Priscilla whispers in my ear, “Wow.”

One woman stands up and asks, “These voices, has your mother ever had this experience before? Could this phenomenon be related to medication or to her health?”

Priscilla answers quickly, “If you think Mom needs Prozac, you're wrong! She's the sanest person I've ever known.” There is a pause, as the newspeople talk among themselves.

“I'm sorry, I meant no offense,” the woman says.

One man addresses the vets. “You men who served. Have any of you visited the Wall before?”

They all respond that they haven't. I notice Pepe, Gonzalo, and Fritz standing just outside the front door. I signal them to come in, and they shake their heads—no.

“I didn't even want to come on this trip,” Gates says.

“Why was that?” the man asks.

“I didn't think I was good enough. My life has taken some detours, you might say.” Gates smiles. “But things have changed. I'd like to thank the Ramirez family, and especially Mrs. Ramirez, for inviting me to come. Being here is making me realize how lucky I was to have friends like Jesse.”

“We're connected to the guys on the Wall,” Chris says, “whether we know it or not. When we were out on those hills, I can tell you we fought for each other. We couldn't depend on the government. None of it made any sense.” I look at Chris and nod my head.

“I'm hoping to meet other Chinese Americans at the Wall who served in Vietnam,” Willy says. “The Vietnamese thought I was one of them when I wasn't in my uniform.”

“Any comments from you? I'm sorry, your name?” One reporter is looking at Yellowhair.

“I'm Yellowhair. This is my mother, Sarah.” He puts his arm around his mother. “My brother Strong Horse was killed in Vietnam. We've always sent warriors to battle. It's no new thing for us.”

“Or for any of us,” Manuel says. “Chicanos are another group who have been drafted left and right, along with the Blacks, and other minorities.”

“So, it's the government's mistake that made all this possible?” one woman asks.

“Yes,” I tell her. “Money, long overdue. They sent Jesse to the wrong address, that was a nightmare for us.”

Diego Mendoza looks at me and says, “I understand President Clinton is sending some White House aides to meet you at the Wall.”

“This is the first I've heard of that,” I tell him.

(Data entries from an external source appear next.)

-- pv_equiv track=rewrite | github.com/cylanokim/Data_Analysis | python_Adv/calin-wilf tree.py | calkin_wilf
-- ===== SOURCE A (Python) =====
-- def calkin_wilf(A):
--     a = 1
--     b = 1
--     for i in A:
--         if i == 'L':
--             b += a
--         if i == 'R':
--             a += b
--     return (a, b)
-- ===== SOURCE B (Python) =====
-- def calkin_wilf(A):
--     # Filter to L/R moves, then process maximal runs with closed-form updates:
--     # a run of k 'L's does b += k*a, a run of k 'R's does a += k*b.
--     moves = [x for x in A if x == 'L' or x == 'R']
--     def go(ms, a, b):
--         if not ms:
--             return (a, b)
--         m = ms[0]
--         k = 1
--         while k < len(ms) and ms[k] == m:
--             k += 1
--         if m == 'L':
--             return go(ms[k:], a, a * k + b)
--         return go(ms[k:], a + k * b, b)
--     return go(moves, 1, 1)
-- ===== Notes on version B (the rewrite author's own statement) =====
-- stated objective: alternative
-- what changed: B filters the input to L/R moves and processes maximal runs at once, applying the closed-form shear b += k*a (run of k L's) / a += k*b (run of k R's) per run instead of A's per-element conditional updates.
import Mathlib
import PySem

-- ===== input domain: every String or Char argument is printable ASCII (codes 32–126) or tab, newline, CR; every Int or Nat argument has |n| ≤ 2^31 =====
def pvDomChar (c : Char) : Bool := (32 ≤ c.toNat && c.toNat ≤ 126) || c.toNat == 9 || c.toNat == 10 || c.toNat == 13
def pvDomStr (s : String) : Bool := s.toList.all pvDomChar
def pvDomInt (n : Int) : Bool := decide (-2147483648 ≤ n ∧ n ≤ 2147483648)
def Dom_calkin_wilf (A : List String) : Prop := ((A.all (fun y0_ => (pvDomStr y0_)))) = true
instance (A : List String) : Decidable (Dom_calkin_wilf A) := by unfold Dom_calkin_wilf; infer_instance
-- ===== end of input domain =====

-- B replaces A's per-element conditionals by a filter + run-length closed-form shear per run (objective: alternative).

-- ===== PORT A =====
def cwStep (ab : Int × Int) (i : String) : Int × Int :=
  let a := ab.1
  let b := ab.2
  let b := if i == "L" then b + a else b
  let a := if i == "R" then a + b else a
  (a, b)

def calkin_wilf (A : List String) : Int × Int :=
  A.foldl cwStep (1, 1)

-- ===== PORT B =====
-- go(ms, a, b): consume the maximal run of ms[0] at once (ms[k:] = dropWhile)
def cwGo : List String → Int → Int → Int × Int
  | [], a, b => (a, b)
  | m :: rest, a, b =>
    let k : Int := 1 + (rest.takeWhile (fun x => x == m)).length
    if m == "L" then cwGo (rest.dropWhile (fun x => x == m)) a (a * k + b)
    else cwGo (rest.dropWhile (fun x => x == m)) (a + k * b) b
termination_by ms _ _ => ms.length
decreasing_by
  · exact Nat.lt_succ_of_le (List.length_dropWhile_le _ _)
  · exact Nat.lt_succ_of_le (List.length_dropWhile_le _ _)

def calkin_wilf_alt (A : List String) : Int × Int :=
  cwGo (A.filter (fun x => x == "L" || x == "R")) 1 1

-- ===== PRECONDITION & SPEC =====
def Spec_calkin_wilf (A : List String) (out : Int × Int) : Prop := out = calkin_wilf_alt A
instance (A : List String) (out : Int × Int) : Decidable (Spec_calkin_wilf A out) := by unfold Spec_calkin_wilf; infer_instance

-- ===== CLAIM (what is proved, stated in full; the proofs are below) =====
def Claim_equal_calkin_wilf : Prop := ∀ (A : List String), Dom_calkin_wilf A → Spec_calkin_wilf A (calkin_wilf A)

-- ===== LEMMAS AND PROOFS =====

lemma cwStep_id (ab : Int × Int) (x : String) (hL : x ≠ "L") (hR : x ≠ "R") :
    cwStep ab x = ab := by
  simp [cwStep, hL, hR]

lemma foldl_filter (A : List String) (ab : Int × Int) :
    A.foldl cwStep ab = (A.filter (fun x => x == "L" || x == "R")).foldl cwStep ab := by
  induction A generalizing ab with
  | nil => rfl
  | cons x xs ih =>
    by_cases hL : x = "L"
    · simp [hL, List.filter, ih]
    · by_cases hR : x = "R"
      · simp [hR, List.filter, ih]
      · have : (x == "L" || x == "R") = false := by
          simp [hL, hR]
        simp [List.filter, this, cwStep_id _ _ hL hR, ih]

lemma foldl_rep_L (k : ℕ) (a b : Int) :
    (List.replicate k "L").foldl cwStep (a, b) = (a, b + k * a) := by
  induction k generalizing b with
  | zero => simp
  | succ n ih =>
    rw [List.replicate_succ, List.foldl_cons]
    have hstep : cwStep (a, b) "L" = (a, b + a) := by simp [cwStep]
    rw [hstep, ih]
    congr 1
    push_cast
    ring

lemma foldl_rep_R (k : ℕ) (a b : Int) :
    (List.replicate k "R").foldl cwStep (a, b) = (a + k * b, b) := by
  induction k generalizing a with
  | zero => simp
  | succ n ih =>
    rw [List.replicate_succ, List.foldl_cons]
    have hstep : cwStep (a, b) "R" = (a + b, b) := by simp [cwStep]
    rw [hstep, ih]
    congr 1
    push_cast
    ring

lemma takeWhile_replicate (l : List String) (m : String) :
    l.takeWhile (fun x => x == m)
      = List.replicate (l.takeWhile (fun x => x == m)).length m := by
  induction l with
  | nil => rfl
  | cons x xs ih =>
    rw [List.takeWhile_cons]
    by_cases h : (x == m) = true
    · rw [if_pos h]
      have hx : x = m := beq_iff_eq.mp h
      subst hx
      rw [List.length_cons, List.replicate_succ]
      exact congrArg (x :: ·) ih
    · rw [if_neg h]
      rfl

lemma main_lemma : ∀ (n : ℕ) (ms : List String), ms.length ≤ n →
    (∀ x ∈ ms, x = "L" ∨ x = "R") → ∀ a b : Int,
    ms.foldl cwStep (a, b) = cwGo ms a b := by
  intro n
  induction n with
  | zero =>
    intro ms hlen _ a b
    have hnil : ms = [] := List.length_eq_zero_iff.mp (Nat.le_zero.mp hlen)
    subst hnil
    simp [cwGo]
  | succ n ih =>
    intro ms hlen hmem a b
    match ms with
    | [] => simp [cwGo]
    | m :: rest =>
      have hsplit : rest = rest.takeWhile (fun x => x == m) ++ rest.dropWhile (fun x => x == m) :=
        (List.takeWhile_append_dropWhile).symm
      set t := (rest.takeWhile (fun x => x == m)).length with ht
      have hrest' : (rest.dropWhile (fun x => x == m)).length ≤ n := by
        have := List.length_dropWhile_le (fun x => x == m) rest
        simp at hlen
        omega
      have hmem' : ∀ x ∈ rest.dropWhile (fun x => x == m), x = "L" ∨ x = "R" := by
        intro x hx
        exact hmem x (List.mem_cons_of_mem _ ((List.dropWhile_sublist _).subset hx))
      have hrep : m :: rest.takeWhile (fun x => x == m) = List.replicate (t + 1) m := by
        rw [List.replicate_succ]
        exact congrArg (m :: ·) (takeWhile_replicate rest m)
      have key : List.foldl cwStep (a, b) (m :: rest)
          = List.foldl cwStep (List.foldl cwStep (a, b) (List.replicate (t + 1) m))
              (rest.dropWhile (fun x => x == m)) := by
        conv_lhs => rw [hsplit]
        rw [← List.cons_append, hrep, List.foldl_append]
      rcases hmem m (List.mem_cons_self) with hm | hm
      · subst hm
        rw [key, foldl_rep_L, ih _ hrest' hmem', cwGo,
          if_pos (show (("L" : String) == "L") = true by decide)]
        congr 1
        push_cast
        ring
      · subst hm
        rw [key, foldl_rep_R, ih _ hrest' hmem', cwGo,
          if_neg (show ¬ (("R" : String) == "L") = true by decide)]
        congr 1
        push_cast
        ring

-- ===== VERDICT (by name: the statement is the Claim_ definition above) =====
theorem calkin_wilf_spec : Claim_equal_calkin_wilf := by
  intro A _
  unfold Spec_calkin_wilf calkin_wilf calkin_wilf_alt
  rw [foldl_filter]
  apply main_lemma (A.filter (fun x => x == "L" || x == "R")).length _ le_rfl
  intro x hx
  have := List.of_mem_filter hx
  rcases Bool.or_eq_true_iff.mp this with h | h
  · left; exact (beq_iff_eq).mp h
  · right; exact (beq_iff_eq).mp h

Our press conference ends with some comments from the kids. The kids wave to their friends back home, and I wave to Elsa, and my granddaughter, Marisol. I sigh out loud in relief. “I never want to do this again,” Priscilla tells me. My mother and Irene sit like two queens, totally poised, waiting for someone to lead them to their royal coach. “They probably wouldn't mind it,” I tell Priscilla. “Did you ever think Mom could do all this?”

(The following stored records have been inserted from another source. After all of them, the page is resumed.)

-- dict-level phase 2 computes the pure fold pvG2 (keys of E are fresh and increasing)
lemma pv_dict2_sim (E : List (Int × String)) (d : PySem.Dict Int String) (out : List (Int × String)) (y : Int)
    (hi : d.items = out) (hb : ∀ k, d.contains k = true → k < y)
    (hlo : ∀ p ∈ E, y ≤ p.1) (hpw : (E.map Prod.fst).Pairwise (· < ·)) :
    (E.foldl pvDG2 d).items = E.foldl pvG2 out := by
  induction E generalizing d out y with
  | nil => exact hi
  | cons kv rest ih =>
      obtain ⟨k, v⟩ := kv
      rw [List.foldl_cons, List.foldl_cons]
      have hky : y ≤ k := by
        have := hlo (k, v) (by simp)
        simpa using this
      have hnc : d.contains k = false := by
        by_contra hc
        have hc' : d.contains k = true := by revert hc; cases d.contains k <;> simp
        have := hb k hc'; omega
      have hitems : (d.insert k v).items = out ++ [(k, v)] := by
        rw [PySem.Dict.items_insert_of_not_contains (h := hnc), hi]
      have hb' : ∀ k', (d.insert k v).contains k' = true → k' < k + 1 := by
        intro k' hk
        rw [PySem.Dict.contains_insert] at hk
        rcases Bool.or_eq_true_iff.mp hk with h1 | h1
        · have : k' = k := by simpa using h1
          omega
        · have := hb k' h1; omega
      have hbw : ∀ k', d.contains k' = true → k' < k + 1 := by
        intro k' hk
        have := hb k' hk; omega
      have hlo' : ∀ p ∈ rest, k + 1 ≤ p.1 := by
        intro p hp
        have := (List.pairwise_cons.mp (by simpa using hpw)).1 p.1 (List.mem_map_of_mem hp)
        omega
      have hpw' : (rest.map Prod.fst).Pairwise (· < ·) := (List.pairwise_cons.mp (by simpa using hpw)).2
      have hvals : d.values = out.map Prod.snd := by rw [pv_values_eq, hi]
      by_cases hsm : v ∈ pvSTOP
      · have hDG : pvDG2 d (k, v) = d.insert k v := by
          simp [pvDG2, pv_stop_chain, PySem.Set.contains, hsm]
        have hg2 : pvG2 out (k, v) = out ++ [(k, v)] := by
          simp [pvG2, PySem.Set.contains, hsm]
        rw [hDG, hg2]
        exact ih (d.insert k v) (out ++ [(k, v)]) (k + 1) hitems hb' hlo' hpw'
      · by_cases hmm : v ∈ out.map Prod.snd
        · have hDG : pvDG2 d (k, v) = d := by
            simp [pvDG2, pv_stop_chain, PySem.Set.contains, hsm, hvals, hmm]
          have hg2 : pvG2 out (k, v) = out := by
            simp [pvG2, PySem.Set.contains, hsm, hmm]
          rw [hDG, hg2]
          exact ih d out (k + 1) hi hbw hlo' hpw'
        · have hDG : pvDG2 d (k, v) = d.insert k v := by
            simp [pvDG2, pv_stop_chain, PySem.Set.contains, hsm, hvals, hmm]
          have hg2 : pvG2 out (k, v) = out ++ [(k, v)] := by
            simp [pvG2, PySem.Set.contains, hsm, hmm]
          rw [hDG, hg2]
          exact ih (d.insert k v) (out ++ [(k, v)]) (k + 1) hitems hb' hlo' hpw'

“Surprises come in small packages, I guess,” Priscilla says.

 

• B
EFORE WE LEAVE
the motel, I get a call from Lieutenant Major William Prescott, who tells me the Army would like to have a ceremony for us at the Wall on Saturday morning. He tells me the president would like to pay tribute to the men who served in Vietnam, and especially Hispanic soldiers. I tell Mom the news, and she looks at me, her face weary. “Era hora,” she says. It's about time.